YOUR INSTRUCTIONS:
If a line in the listing includes the word "pvDomInt", copy it out.
────────────────────
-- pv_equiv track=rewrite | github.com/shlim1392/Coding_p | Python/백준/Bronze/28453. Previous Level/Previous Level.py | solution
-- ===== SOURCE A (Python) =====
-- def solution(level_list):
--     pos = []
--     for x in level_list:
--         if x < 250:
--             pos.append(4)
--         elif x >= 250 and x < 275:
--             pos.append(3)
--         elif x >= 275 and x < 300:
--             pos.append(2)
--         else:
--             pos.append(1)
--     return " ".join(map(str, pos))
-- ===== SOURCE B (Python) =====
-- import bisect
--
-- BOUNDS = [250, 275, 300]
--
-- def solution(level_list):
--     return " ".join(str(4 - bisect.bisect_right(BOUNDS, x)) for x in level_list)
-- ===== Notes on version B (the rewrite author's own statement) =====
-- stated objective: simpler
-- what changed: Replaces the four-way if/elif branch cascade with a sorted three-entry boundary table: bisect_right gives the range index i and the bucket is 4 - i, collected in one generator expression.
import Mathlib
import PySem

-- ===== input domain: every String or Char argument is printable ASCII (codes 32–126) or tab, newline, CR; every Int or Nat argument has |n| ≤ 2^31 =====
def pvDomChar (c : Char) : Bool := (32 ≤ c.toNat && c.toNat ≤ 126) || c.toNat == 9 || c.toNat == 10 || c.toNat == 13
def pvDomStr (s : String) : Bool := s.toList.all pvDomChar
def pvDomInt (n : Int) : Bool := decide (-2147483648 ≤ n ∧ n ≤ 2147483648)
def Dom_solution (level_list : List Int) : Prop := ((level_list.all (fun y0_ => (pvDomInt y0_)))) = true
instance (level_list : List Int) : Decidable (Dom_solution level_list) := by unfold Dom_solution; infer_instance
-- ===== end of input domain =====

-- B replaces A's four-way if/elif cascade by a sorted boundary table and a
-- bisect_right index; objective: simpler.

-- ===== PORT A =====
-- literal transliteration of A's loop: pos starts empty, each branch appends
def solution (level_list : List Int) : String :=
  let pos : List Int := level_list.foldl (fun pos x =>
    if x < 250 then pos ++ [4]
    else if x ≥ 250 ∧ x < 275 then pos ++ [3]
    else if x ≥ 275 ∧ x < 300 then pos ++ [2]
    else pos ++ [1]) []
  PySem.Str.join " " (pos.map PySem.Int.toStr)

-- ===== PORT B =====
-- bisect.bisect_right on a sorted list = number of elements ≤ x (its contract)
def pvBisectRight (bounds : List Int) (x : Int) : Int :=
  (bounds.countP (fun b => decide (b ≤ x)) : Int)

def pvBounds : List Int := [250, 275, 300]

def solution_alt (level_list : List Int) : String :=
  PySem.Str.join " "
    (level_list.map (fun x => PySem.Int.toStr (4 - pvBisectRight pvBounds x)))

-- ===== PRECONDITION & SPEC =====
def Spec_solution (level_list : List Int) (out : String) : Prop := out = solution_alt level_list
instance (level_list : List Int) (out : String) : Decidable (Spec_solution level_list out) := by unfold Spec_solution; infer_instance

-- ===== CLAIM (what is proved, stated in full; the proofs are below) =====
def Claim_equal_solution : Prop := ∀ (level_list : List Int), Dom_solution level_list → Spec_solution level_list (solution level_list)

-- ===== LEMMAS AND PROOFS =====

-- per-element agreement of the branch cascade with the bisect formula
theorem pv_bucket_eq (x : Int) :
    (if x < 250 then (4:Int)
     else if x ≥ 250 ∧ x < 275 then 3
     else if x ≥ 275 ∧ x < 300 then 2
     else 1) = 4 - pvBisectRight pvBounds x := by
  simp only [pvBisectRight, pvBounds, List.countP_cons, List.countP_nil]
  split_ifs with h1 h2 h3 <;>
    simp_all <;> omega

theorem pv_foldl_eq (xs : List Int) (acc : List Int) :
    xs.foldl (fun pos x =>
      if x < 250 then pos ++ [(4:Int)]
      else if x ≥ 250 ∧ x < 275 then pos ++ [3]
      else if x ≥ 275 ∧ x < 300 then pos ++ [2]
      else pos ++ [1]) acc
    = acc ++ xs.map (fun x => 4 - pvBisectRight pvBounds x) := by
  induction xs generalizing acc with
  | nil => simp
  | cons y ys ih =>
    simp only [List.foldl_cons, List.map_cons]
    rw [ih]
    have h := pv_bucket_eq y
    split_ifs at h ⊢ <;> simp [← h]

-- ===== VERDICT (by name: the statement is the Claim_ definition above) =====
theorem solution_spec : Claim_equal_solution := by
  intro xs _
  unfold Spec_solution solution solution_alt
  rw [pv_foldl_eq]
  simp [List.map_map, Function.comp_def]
────────────────────
ANSWER FOR THIS EXERCISE:
def pvDomInt (n : Int) : Bool := decide (-2147483648 ≤ n ∧ n ≤ 2147483648)
def Dom_solution (level_list : List Int) : Prop := ((level_list.all (fun y0_ => (pvDomInt y0_)))) = true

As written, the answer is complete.